Expected Reciprocal Rank (ERR)
Models probability of user finding relevant doc at each position
"""
err = 0.0
prob_stop = 0.0
for i, doc_id in enumerate(result.retrieved_doc_ids):
grade = result.relevance_grades.get(doc_id, 0)
# Probability of relevance given grade
prob_rel = (2 ** grade - 1) / (2 ** max_grade)
err += (1 - prob_stop) * prob_rel / (i + 1)
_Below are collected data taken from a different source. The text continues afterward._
-- pv_equiv track=rewrite | github.com/CUGfred/competition_compute | enumerate_result.py | compute_competitons
-- ===== SOURCE A (Python) =====
-- import copy
--
-- def run_competiton(competition, board):
--     win_case  = copy.deepcopy(board)
--     lose_case = copy.deepcopy(board)
--
--     win_case[competition[0]][0] += 1
--     win_case[competition[1]][1] += 1
--
--     lose_case[competition[0]][1] += 1
--     lose_case[competition[1]][0]  += 1
--
--     return win_case, lose_case
--
-- def compute_competitons(competitions, results):
--     for competition in competitions:
--         stage_result = []
--         for result in results:
--             win_case, lose_case = run_competiton(competition=competition, board=result)
--             stage_result.append(win_case)
--             stage_result.append(lose_case)
--
--         results = stage_result
--     return results
-- ===== SOURCE B (Python) =====
-- import copy
--
-- def _patterns(n):
--     # all win/lose patterns, win (True) first, first competition most significant
--     if n == 0:
--         return [[]]
--     rest = _patterns(n - 1)
--     return [[b] + p for b in (True, False) for p in rest]
--
-- def compute_competitons(competitions, results):
--     out = []
--     for result in results:
--         for pattern in _patterns(len(competitions)):
--             board = copy.deepcopy(result)
--             for competition, is_win in zip(competitions, pattern):
--                 if is_win:
--                     board[competition[0]][0] += 1
--                     board[competition[1]][1] += 1
--                 else:
--                     board[competition[0]][1] += 1
--                     board[competition[1]][0] += 1
--             out.append(board)
--     return out
-- ===== Notes on version B (the rewrite author's own statement) =====
-- stated objective: alternative
-- what changed: B replaces A's repeated list-doubling (each competition maps the whole board list to win/lose pairs) by direct enumeration: for each starting board it generates all 2^n win/lose patterns (win first, first competition most significant) and builds each final board in a single pass over the competitions.
import Mathlib
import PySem

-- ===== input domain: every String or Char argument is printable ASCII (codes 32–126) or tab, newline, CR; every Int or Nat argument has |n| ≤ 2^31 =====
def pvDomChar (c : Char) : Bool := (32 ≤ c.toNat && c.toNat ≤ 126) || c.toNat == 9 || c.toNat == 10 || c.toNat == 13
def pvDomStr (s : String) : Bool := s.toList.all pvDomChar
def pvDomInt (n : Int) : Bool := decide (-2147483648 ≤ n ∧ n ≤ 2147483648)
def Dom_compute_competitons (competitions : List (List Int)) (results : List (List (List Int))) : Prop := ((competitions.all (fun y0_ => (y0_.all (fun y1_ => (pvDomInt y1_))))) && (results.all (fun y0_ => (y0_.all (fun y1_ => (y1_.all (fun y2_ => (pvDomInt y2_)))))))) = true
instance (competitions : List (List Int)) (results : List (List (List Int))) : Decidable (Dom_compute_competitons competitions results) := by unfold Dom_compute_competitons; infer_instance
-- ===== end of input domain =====

-- B enumerates all 2^n win/lose patterns directly and builds each final board in one
-- pass, instead of A's repeated list-doubling over intermediate board lists (objective: alternative).

-- board[i][j] += 1  (Python semantics: negative index from the end; total form, exact under Pre_)
def pyIncr (b : List (List Int)) (i j : Int) : List (List Int) :=
  let row := PySem.List.pyGetD b i []
  PySem.List.pySetD b i (PySem.List.pySetD row j (PySem.List.pyGetD row j 0 + 1))

-- ===== PORT A =====
def run_competiton (competition : List Int) (board : List (List Int)) :
    List (List Int) × List (List Int) :=
  let win_case := pyIncr (pyIncr board (PySem.List.pyGetD competition 0 0) 0)
                         (PySem.List.pyGetD competition 1 0) 1
  let lose_case := pyIncr (pyIncr board (PySem.List.pyGetD competition 0 0) 1)
                          (PySem.List.pyGetD competition 1 0) 0
  (win_case, lose_case)

def compute_competitons (competitions : List (List Int)) (results : List (List (List Int))) : List (List (List Int)) :=
  competitions.foldl (fun results competition =>
    results.foldl (fun stage_result result =>
      let wl := run_competiton competition result
      (stage_result ++ [wl.1]) ++ [wl.2]) []) results

-- ===== PORT B =====
-- all win/lose patterns, win (True) first, first competition most significant
def pvPatterns : Nat → List (List Bool)
  | 0 => [[]]
  | n + 1 => [true, false].flatMap (fun b => (pvPatterns n).map (fun p => b :: p))

def compute_competitons_alt (competitions : List (List Int)) (results : List (List (List Int))) : List (List (List Int)) :=
  results.foldl (fun out result =>
    (pvPatterns competitions.length).foldl (fun out pattern =>
      let board := (competitions.zip pattern).foldl (fun board cw =>
        if cw.2 then
          pyIncr (pyIncr board (PySem.List.pyGetD cw.1 0 0) 0) (PySem.List.pyGetD cw.1 1 0) 1
        else
          pyIncr (pyIncr board (PySem.List.pyGetD cw.1 0 0) 1) (PySem.List.pyGetD cw.1 1 0) 0)
        result
      out ++ [board]) out) []

-- ===== PRECONDITION & SPEC =====
-- board row index i valid for r, and the pointed row long enough for indices 0 and 1
def pvOkIdx (r : List (List Int)) (i : Int) : Prop :=
  PySem.Raise.InRange r.length i ∧ 2 ≤ (PySem.List.pyGetD r i []).length

-- exactly the inputs on which A returns (no IndexError): each competition has two entries,
-- both valid row indices into every board, and both pointed rows have at least two columns
def Pre_compute_competitons (competitions : List (List Int)) (results : List (List (List Int))) : Prop :=
  ∀ c ∈ competitions, ∀ r ∈ results,
    2 ≤ c.length ∧ pvOkIdx r (PySem.List.pyGetD c 0 0) ∧ pvOkIdx r (PySem.List.pyGetD c 1 0)

instance (competitions : List (List Int)) (results : List (List (List Int))) : Decidable (Pre_compute_competitons competitions results) := by
  unfold Pre_compute_competitons pvOkIdx; infer_instance

def pvWitness_compute_competitons : List (List Int) × List (List (List Int)) :=
  ([[0, 1]], [[[0, 0], [0, 0]]])

def Spec_compute_competitons (competitions : List (List Int)) (results : List (List (List Int))) (out : List (List (List Int))) : Prop := out = compute_competitons_alt competitions results
instance (competitions : List (List Int)) (results : List (List (List Int))) (out : List (List (List Int))) : Decidable (Spec_compute_competitons competitions results out) := by unfold Spec_compute_competitons; infer_instance

-- ===== CLAIM (what is proved, stated in full; the proofs are below) =====
def Claim_equal_compute_competitons : Prop := ∀ (competitions : List (List Int)) (results : List (List (List Int))), Dom_compute_competitons competitions results → Pre_compute_competitons competitions results → Spec_compute_competitons competitions results (compute_competitons competitions results) 

-- ===== LEMMAS AND PROOFS =====

-- the per-(competition, win-bit) board transformer shared by both characterisations
def pvStep (c : List Int) (w : Bool) (board : List (List Int)) : List (List Int) :=
  if w then
    pyIncr (pyIncr board (PySem.List.pyGetD c 0 0) 0) (PySem.List.pyGetD c 1 0) 1
  else
    pyIncr (pyIncr board (PySem.List.pyGetD c 0 0) 1) (PySem.List.pyGetD c 1 0) 0

lemma runCompetiton_eq (c : List Int) (b : List (List Int)) :
    run_competiton c b = (pvStep c true b, pvStep c false b) := rfl

-- one stage of A appends win then lose for each board
lemma stageA_eq (c : List Int) (rs : List (List (List Int))) (acc : List (List (List Int))) :
    rs.foldl (fun stage result =>
        let wl := run_competiton c result
        (stage ++ [wl.1]) ++ [wl.2]) acc
      = acc ++ rs.flatMap (fun r => [pvStep c true r, pvStep c false r]) := by
  induction rs generalizing acc with
  | nil => simp
  | cons r rs ih => simp [runCompetiton_eq, List.flatMap_def]

-- the main characterisation: A's list-doubling fold = direct pattern enumeration
lemma foldA_eq_patterns (cs : List (List Int)) (rs : List (List (List Int))) :
    cs.foldl (fun results c =>
        results.foldl (fun stage result =>
          let wl := run_competiton c result
          (stage ++ [wl.1]) ++ [wl.2]) []) rs
      = rs.flatMap (fun r => (pvPatterns cs.length).map (fun p =>
          (cs.zip p).foldl (fun b cw => pvStep cw.1 cw.2 b) r)) := by
  induction cs generalizing rs with
  | nil => simp [pvPatterns]
  | cons c cs ih =>
    rw [List.foldl_cons, stageA_eq, ih, List.nil_append, List.flatMap_assoc]
    congr 1
    funext r
    simp only [List.length_cons, pvPatterns, List.flatMap_cons, List.flatMap_nil, List.map_append, List.map_map,
      List.append_nil]
    congr 1

lemma altBody_eq (cs : List (List Int)) (pattern : List Bool) (r : List (List Int)) :
    (cs.zip pattern).foldl (fun board cw =>
        if cw.2 then
          pyIncr (pyIncr board (PySem.List.pyGetD cw.1 0 0) 0) (PySem.List.pyGetD cw.1 1 0) 1
        else
          pyIncr (pyIncr board (PySem.List.pyGetD cw.1 0 0) 1) (PySem.List.pyGetD cw.1 1 0) 0) r
      = (cs.zip pattern).foldl (fun b cw => pvStep cw.1 cw.2 b) r := by
  rfl

-- B's nested appending loops = the same flatMap/map enumeration
lemma alt_eq_patterns (cs : List (List Int)) (rs : List (List (List Int))) :
    compute_competitons_alt cs rs
      = rs.flatMap (fun r => (pvPatterns cs.length).map (fun p =>
          (cs.zip p).foldl (fun b cw => pvStep cw.1 cw.2 b) r)) := by
  unfold compute_competitons_alt
  simp only [altBody_eq]
  rw [show (fun (out : List (List (List Int))) (result : List (List Int)) =>
        (pvPatterns cs.length).foldl (fun out pattern =>
          out ++ [(cs.zip pattern).foldl (fun b cw => pvStep cw.1 cw.2 b) result]) out)
      = (fun out result => out ++ (pvPatterns cs.length).map (fun p =>
          (cs.zip p).foldl (fun b cw => pvStep cw.1 cw.2 b) result)) from by
    funext out result
    exact PySem.List.foldl_append_singleton_eq_map ..]
  rw [PySem.List.foldl_append_eq_flatMap]
  simp

-- ===== VERDICT (by name: the statement is the Claim_ definition above) =====
theorem compute_competitons_spec : Claim_equal_compute_competitons := by
  intro cs rs _ _
  unfold Spec_compute_competitons compute_competitons
  rw [foldA_eq_patterns, alt_eq_patterns]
prob_stop += (1 - prob_stop) * prob_rel
return err
Practical Example
# Create sample results
results = [
RetrievalResult(
query_id="q1",
retrieved_doc_ids=["d1", "d3", "d5", "d2", "d7"],
relevant_doc_ids={"d1", "d2", "d4"},
retrieval_scores=[0.95, 0.85, 0.75, 0.70, 0.65]
),
RetrievalResult(
query_id="q2",
retrieved_doc_ids=["d6", "d8", "d1", "d9", "d2"],
relevant_doc_ids={"d1", "d2"},
retrieval_scores=[0.90, 0.85, 0.80, 0.75, 0.70]
)
]
# Evaluate
evaluator = RetrievalEvaluator(k_values=[1, 3, 5])
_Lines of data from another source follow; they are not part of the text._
-- pv_equiv track=rewrite | github.com/JanickiJ/ASD | zGraphs/DFS.py | DFS
-- ===== SOURCE A (Python) =====
-- def DFSVisit(G,parent, visited, u):
--     visited[u] = True
--     for v in range(len(G)):
--         if G[u][v] == 1 and visited[v] is False:
--             parent[v]=u
--             DFSVisit(G, parent, visited, v)
--
-- def DFS(G):
--     n = len(G)
--     parent=[None]*n
--     visited = [False] * n
--     for u in range(n):
--         if visited[u] is False:
--             DFSVisit(G,parent, visited ,u)
--
--     return parent
-- ===== SOURCE B (Python) =====
-- def DFS(G):
--     n = len(G)
--     parent = [None] * n
--     visited = [False] * n
--     for u in range(n):
--         if not visited[u]:
--             visited[u] = True
--             stack = [(u, 0)]
--             while stack:
--                 x, i = stack.pop()
--                 v = i
--                 while v < n and not (G[x][v] == 1 and not visited[v]):
--                     v += 1
--                 if v < n:
--                     parent[v] = x
--                     visited[v] = True
--                     stack.append((x, v + 1))
--                     stack.append((v, 0))
--     return parent
-- ===== Notes on version B (the rewrite author's own statement) =====
-- stated objective: alternative
-- what changed: Replaces the recursive DFSVisit helper with an explicit-stack iterative DFS inside the outer loop: a stack of (node, resume-index) frames, marking nodes visited on push, scanning each frame from its resume index for the next undiscovered neighbour.
import Mathlib
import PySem

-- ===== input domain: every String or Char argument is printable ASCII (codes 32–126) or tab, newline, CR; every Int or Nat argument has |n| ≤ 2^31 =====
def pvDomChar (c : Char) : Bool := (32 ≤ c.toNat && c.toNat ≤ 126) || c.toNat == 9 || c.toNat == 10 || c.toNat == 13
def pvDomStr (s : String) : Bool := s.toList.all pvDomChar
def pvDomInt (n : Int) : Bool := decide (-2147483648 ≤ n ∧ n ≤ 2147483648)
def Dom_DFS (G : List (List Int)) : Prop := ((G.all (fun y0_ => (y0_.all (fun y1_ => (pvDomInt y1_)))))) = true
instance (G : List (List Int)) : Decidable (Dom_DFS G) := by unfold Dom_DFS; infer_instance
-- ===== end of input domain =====

-- B replaces A's recursive DFSVisit by an explicit-stack iterative DFS (alternative decomposition,
-- same asymptotic cost); return values agree on all square matrices (Pre_).

-- state: (parent, visited)
-- `G[u][v] == 1 and visited[v] is False`; getD defaults never fire under Pre_ (rows long enough,
-- visited has length n and v < n).
def pvHit (G : List (List Int)) (vis : List Bool) (u v : Nat) : Bool :=
  ((G.getD u []).getD v 0 == 1) && (vis.getD v true == false)

-- ===== PORT A =====
-- A's DFSVisit: mark u, then loop v over range(n) recursing on hits.  The recursion is given
-- fuel (one unit per nested DFSVisit call); DFS passes fuel n+1, which never runs out since the
-- nesting depth is bounded by the number of unvisited nodes (proved via the lemmas below).
mutual
def pvVisitA (G : List (List Int)) :
    Nat → List (Option Int) × List Bool → Nat → List (Option Int) × List Bool
  | 0, s, _ => s
  | f+1, s, u => pvLoopA G f (s.1, s.2.set u true) u 0
termination_by f s u => (f, 0)

def pvLoopA (G : List (List Int)) (f : Nat) (s : List (Option Int) × List Bool)
    (u v : Nat) : List (Option Int) × List Bool :=
  if h : v < G.length then
    if pvHit G s.2 u v then
      pvLoopA G f (pvVisitA G f (s.1.set v (some (u : Int)), s.2) v) u (v+1)
    else
      pvLoopA G f s u (v+1)
  else s
termination_by (f, G.length - v + 1)
decreasing_by all_goals (simp_wf; omega)
end

def DFS (G : List (List Int)) : List (Option Int) :=
  ((List.range G.length).foldl
    (fun s u => if s.2.getD u true == false then pvVisitA G (G.length + 1) s u else s)
    (List.replicate G.length none, List.replicate G.length false)).1

-- ===== PORT B =====
-- first v ≥ i with G[u][v] == 1 and v unvisited (Source B's inner scanning while-loop)
def pvFind (G : List (List Int)) (vis : List Bool) (u i : Nat) : Option Nat :=
  if h : i < G.length then
    if pvHit G vis u i then some i else pvFind G vis u (i+1)
  else none
termination_by G.length - i

theorem pvFind_unvisited {G : List (List Int)} {vis : List Bool} {u i v : Nat}
    (h : pvFind G vis u i = some v) : vis.getD v true = false := by
  fun_induction pvFind G vis u i with
  | case1 i hi hhit => simp only [Option.some.injEq] at h; subst h; simp [pvHit] at hhit; exact hhit.2
  | case2 i hi hhit ih => exact ih h
  | case3 => simp at h

theorem pvCount_set {vis : List Bool} {v : Nat}
    (h : vis.getD v true = false) :
    (vis.set v true).count false + 1 = vis.count false := by
  induction vis generalizing v with
  | nil => simp at h
  | cons b t ih =>
    cases v with
    | zero => subst h; simp
    | succ w => simp only [List.set_cons_succ, List.count_cons]
                have := ih (v := w) (by simpa using h)
                omega

-- the stack machine of Source B's while-loop; each push marks a freshly discovered node
def pvRunB (G : List (List Int)) :
    List (Option Int) × List Bool → List (Nat × Nat) → List (Option Int) × List Bool
  | s, [] => s
  | s, (u, i) :: rest =>
    match hf : pvFind G s.2 u i with
    | some v => pvRunB G (s.1.set v (some (u : Int)), s.2.set v true)
                         ((v, 0) :: (u, v+1) :: rest)
    | none => pvRunB G s rest
termination_by s st => (s.2.count false, st.length)
decreasing_by
  · have := pvCount_set (pvFind_unvisited hf)
    simp_wf
    omega
  · simp_wf
    omega

def DFS_alt (G : List (List Int)) : List (Option Int) :=
  ((List.range G.length).foldl
    (fun s u => if s.2.getD u true == false
                then pvRunB G (s.1, s.2.set u true) [(u, 0)] else s)
    (List.replicate G.length none, List.replicate G.length false)).1

-- ===== PRECONDITION & SPEC =====
-- Pre_ excludes exactly the inputs where Python A raises IndexError: some row shorter than n
-- (A reads G[u][v] for every u, v in range(n)).
def Pre_DFS (G : List (List Int)) : Prop := ∀ row ∈ G, G.length ≤ row.length
instance (G : List (List Int)) : Decidable (Pre_DFS G) := by unfold Pre_DFS; infer_instance
def pvWitness_DFS : List (List Int) := [[0, 1], [1, 0]]

def Spec_DFS (G : List (List Int)) (out : List (Option Int)) : Prop := out = DFS_alt G
instance (G : List (List Int)) (out : List (Option Int)) : Decidable (Spec_DFS G out) := by unfold Spec_DFS; infer_instance

-- ===== CLAIM (what is proved, stated in full; the proofs are below) =====
def Claim_equal_DFS : Prop := ∀ (G : List (List Int)), Dom_DFS G → Pre_DFS G → Spec_DFS G (DFS G)

-- ===== LEMMAS AND PROOFS =====

-- setting an entry to true never increases the number of false entries
theorem pvCount_set_le (vis : List Bool) (v : Nat) :
    (vis.set v true).count false ≤ vis.count false := by
  induction vis generalizing v with
  | nil => simp
  | cons b t ih =>
    cases v with
    | zero => cases b <;> simp
    | succ w => simp only [List.set_cons_succ, List.count_cons]
                have := ih w
                omega

-- A's traversal only sets visited flags: the false-count never grows and the length is kept
mutual
theorem pvVisitA_mono (G : List (List Int)) (f : Nat)
    (s : List (Option Int) × List Bool) (u : Nat) :
    (pvVisitA G f s u).2.count false ≤ s.2.count false ∧
      (pvVisitA G f s u).2.length = s.2.length := by
  cases f with
  | zero => simp [pvVisitA]
  | succ g =>
    rw [pvVisitA]
    have h := pvLoopA_mono G g (s.1, s.2.set u true) u 0
    have h2 := pvCount_set_le s.2 u
    simp only [List.length_set] at h
    exact ⟨le_trans h.1 h2, h.2⟩
termination_by (f, 0)

theorem pvLoopA_mono (G : List (List Int)) (f : Nat)
    (s : List (Option Int) × List Bool) (u v : Nat) :
    (pvLoopA G f s u v).2.count false ≤ s.2.count false ∧
      (pvLoopA G f s u v).2.length = s.2.length := by
  rw [pvLoopA]
  split
  · split
    · have h1 := pvVisitA_mono G f (s.1.set v (some (u : Int)), s.2) v
      have h2 := pvLoopA_mono G f (pvVisitA G f (s.1.set v (some (u : Int)), s.2) v) u (v+1)
      exact ⟨le_trans h2.1 h1.1, h2.2.trans h1.2⟩
    · exact pvLoopA_mono G f s u (v+1)
  · simp
termination_by (f, G.length - v + 1)
decreasing_by all_goals (simp_wf; omega)
end

-- if the scan finds no hit from v on, A's loop is a no-op
theorem pvLoopA_none (G : List (List Int)) (f : Nat)
    (s : List (Option Int) × List Bool) (u v : Nat)
    (h : pvFind G s.2 u v = none) : pvLoopA G f s u v = s := by
  fun_induction pvFind G s.2 u v with
  | case1 i hi hhit => simp at h
  | case2 i hi hhit ih =>
    rw [pvLoopA, dif_pos hi, if_neg hhit]
    exact ih h
  | case3 i hi => rw [pvLoopA, dif_neg hi]

-- if the scan first hits at w, A's loop skips straight to the recursive visit of w
theorem pvLoopA_found (G : List (List Int)) (f : Nat)
    (s : List (Option Int) × List Bool) (u v w : Nat)
    (h : pvFind G s.2 u v = some w) :
    pvLoopA G f s u v
      = pvLoopA G f (pvVisitA G f (s.1.set w (some (u : Int)), s.2) w) u (w+1) := by
  fun_induction pvFind G s.2 u v with
  | case1 i hi hhit =>
    injection h with h
    subst h
    conv_lhs => rw [pvLoopA]
    rw [dif_pos hi, if_pos hhit]
  | case2 i hi hhit ih =>
    conv_lhs => rw [pvLoopA]
    rw [dif_pos hi, if_neg hhit]
    exact ih h
  | case3 i hi => cases h

-- unfolding lemmas for B's machine
theorem pvRunB_nil (G : List (List Int)) (s : List (Option Int) × List Bool) :
    pvRunB G s [] = s := by
  rw [pvRunB]

theorem pvRunB_some (G : List (List Int)) (s : List (Option Int) × List Bool)
    (u i v : Nat) (rest : List (Nat × Nat)) (h : pvFind G s.2 u i = some v) :
    pvRunB G s ((u, i) :: rest)
      = pvRunB G (s.1.set v (some (u : Int)), s.2.set v true) ((v, 0) :: (u, v+1) :: rest) := by
  rw [pvRunB]
  split
  · next v' hv' => rw [h] at hv'; injection hv' with hv'; subst hv'; rfl
  · next hn => rw [h] at hn; cases hn

theorem pvRunB_none (G : List (List Int)) (s : List (Option Int) × List Bool)
    (u i : Nat) (rest : List (Nat × Nat)) (h : pvFind G s.2 u i = none) :
    pvRunB G s ((u, i) :: rest) = pvRunB G s rest := by
  rw [pvRunB]
  split
  · next v' hv' => rw [h] at hv'; cases hv'
  · rfl

-- MAIN SIMULATION LEMMA: one stack frame (u, v) of B's machine computes exactly A's inner
-- loop from index v, provided A's fuel covers the number of still-unvisited nodes
theorem pvMain (G : List (List Int)) (k : Nat) :
    ∀ (s : List (Option Int) × List Bool) (u v : Nat) (rest : List (Nat × Nat)) (f : Nat),
      s.2.count false = k → k ≤ f →
      pvRunB G s ((u, v) :: rest) = pvRunB G (pvLoopA G f s u v) rest := by
  induction k using Nat.strong_induction_on with
  | _ k ih =>
    intro s u v rest f hk hf
    cases hfind : pvFind G s.2 u v with
    | none =>
      rw [pvLoopA_none G f s u v hfind, pvRunB_none G s u v rest hfind]
    | some w =>
      have hvw := pvFind_unvisited hfind
      have hcnt := pvCount_set hvw
      cases f with
      | zero => omega
      | succ g =>
        rw [pvLoopA_found G (g+1) s u v w hfind]
        rw [pvVisitA]
        rw [pvRunB_some G s u v w rest hfind]
        have step1 := ih (k-1) (by omega)
          (s.1.set w (some (u : Int)), s.2.set w true) w 0 ((u, w+1) :: rest) g
          (by simp; omega) (by omega)
        rw [step1]
        have hmono := pvLoopA_mono G g (s.1.set w (some (u : Int)), s.2.set w true) w 0
        simp only [List.length_set] at hmono
        exact ih ((pvLoopA G g (s.1.set w (some (u : Int)), s.2.set w true) w 0).2.count false)
          (by omega)
          (pvLoopA G g (s.1.set w (some (u : Int)), s.2.set w true) w 0) u (w+1) rest (g+1)
          rfl (by omega)

-- one step of the outer loop: launching A's recursive visit = launching B's stack traversal
theorem pvStep_eq (G : List (List Int)) (s : List (Option Int) × List Bool) (u : Nat)
    (hlen : s.2.length = G.length) :
    (if s.2.getD u true == false then pvVisitA G (G.length + 1) s u else s)
      = (if s.2.getD u true == false then pvRunB G (s.1, s.2.set u true) [(u, 0)] else s) := by
  split
  · next hvis =>
    rw [pvVisitA]
    have hcnt : (s.2.set u true).count false ≤ G.length := by
      have := List.count_le_length (l := s.2.set u true) (a := false)
      simp [hlen] at this
      exact this
    rw [pvMain G ((s.2.set u true).count false)
          (s.1, s.2.set u true) u 0 [] G.length rfl hcnt]
    rw [pvRunB_nil]
  · rfl

-- the whole outer fold
theorem pvFold_eq (G : List (List Int)) (l : List Nat) :
    ∀ (s : List (Option Int) × List Bool), s.2.length = G.length →
    l.foldl (fun s u => if s.2.getD u true == false then pvVisitA G (G.length + 1) s u else s) s
      = l.foldl (fun s u => if s.2.getD u true == false
                            then pvRunB G (s.1, s.2.set u true) [(u, 0)] else s) s := by
  induction l with
  | nil => intro s _; rfl
  | cons a l ihl =>
    intro s hlen
    simp only [List.foldl_cons]
    rw [← pvStep_eq G s a hlen]
    apply ihl
    split
    · next hvis =>
      rw [pvVisitA]
      have h := pvLoopA_mono G G.length (s.1, s.2.set a true) a 0
      simp only [List.length_set] at h
      rw [h.2]
      exact hlen
    · exact hlen

-- ===== VERDICT (by name: the statement is the Claim_ definition above) =====
theorem DFS_spec : Claim_equal_DFS := by
  intro G _ _
  unfold Spec_DFS DFS DFS_alt
  exact congrArg Prod.fst (pvFold_eq G (List.range G.length)
    (List.replicate G.length none, List.replicate G.length false) (by simp))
evaluation = evaluator.evaluate(results)
print(evaluator.generate_report(evaluation))
Conclusion
Understanding retrieval metrics is essential for optimizing RAG systems. Different metrics capture different aspects of retrieval quality - use multiple metrics for a complete picture.